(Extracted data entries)
* * *

-- ===== LEMMAS AND PROOFS =====

-- reference recursion (proof-only): the kept lines, characterised recursively
def pyB_skip : List String → List String
  | [] => []
  | line :: rest =>
    if pvIsMarker line then pyB_skip rest
    else if pvIsTerm line then rest
    else pyB_skip rest

theorem pyB_skip_length_le (l : List String) : (pyB_skip l).length ≤ l.length := by
  induction l with
  | nil => simp [pyB_skip]
  | cons line rest ih =>
    simp only [pyB_skip]
    split_ifs <;> simp <;> omega

def pyB_go : List String → List String
  | [] => []
  | line :: rest =>
    if pvIsMarker line then pyB_go (pyB_skip rest)
    else line :: pyB_go rest
termination_by l => l.length
decreasing_by
  · have := pyB_skip_length_le rest; simp; omega
  · simp

-- ===== A = reference =====
theorem foldA_true_eq_skip (lines : List String) (acc : List String) :
    ((lines.foldl pyA_step (acc, true)).1 = ((pyB_skip lines).foldl pyA_step (acc, false)).1) := by
  induction lines generalizing acc with
  | nil => rfl
  | cons line rest ih =>
    simp only [List.foldl_cons, pyA_step, pyB_skip, pvIsMarker, pvIsTerm]
    split_ifs with h1 h2
    · exact ih acc
    · rfl
    · exact ih acc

* * *

Your answer should hold the line with "else if pvIsTerm line then rest" and each line after it to the end of the data, retyped exactly. Include no other lines.

◆ **TASK RESPONSE**:
    else if pvIsTerm line then rest
    else pyB_skip rest

theorem pyB_skip_length_le (l : List String) : (pyB_skip l).length ≤ l.length := by
  induction l with
  | nil => simp [pyB_skip]
  | cons line rest ih =>
    simp only [pyB_skip]
    split_ifs <;> simp <;> omega

def pyB_go : List String → List String
  | [] => []
  | line :: rest =>
    if pvIsMarker line then pyB_go (pyB_skip rest)
    else line :: pyB_go rest
termination_by l => l.length
decreasing_by
  · have := pyB_skip_length_le rest; simp; omega
  · simp

-- ===== A = reference =====
theorem foldA_true_eq_skip (lines : List String) (acc : List String) :
    ((lines.foldl pyA_step (acc, true)).1 = ((pyB_skip lines).foldl pyA_step (acc, false)).1) := by
  induction lines generalizing acc with
  | nil => rfl
  | cons line rest ih =>
    simp only [List.foldl_cons, pyA_step, pyB_skip, pvIsMarker, pvIsTerm]
    split_ifs with h1 h2
    · exact ih acc
    · rfl
    · exact ih acc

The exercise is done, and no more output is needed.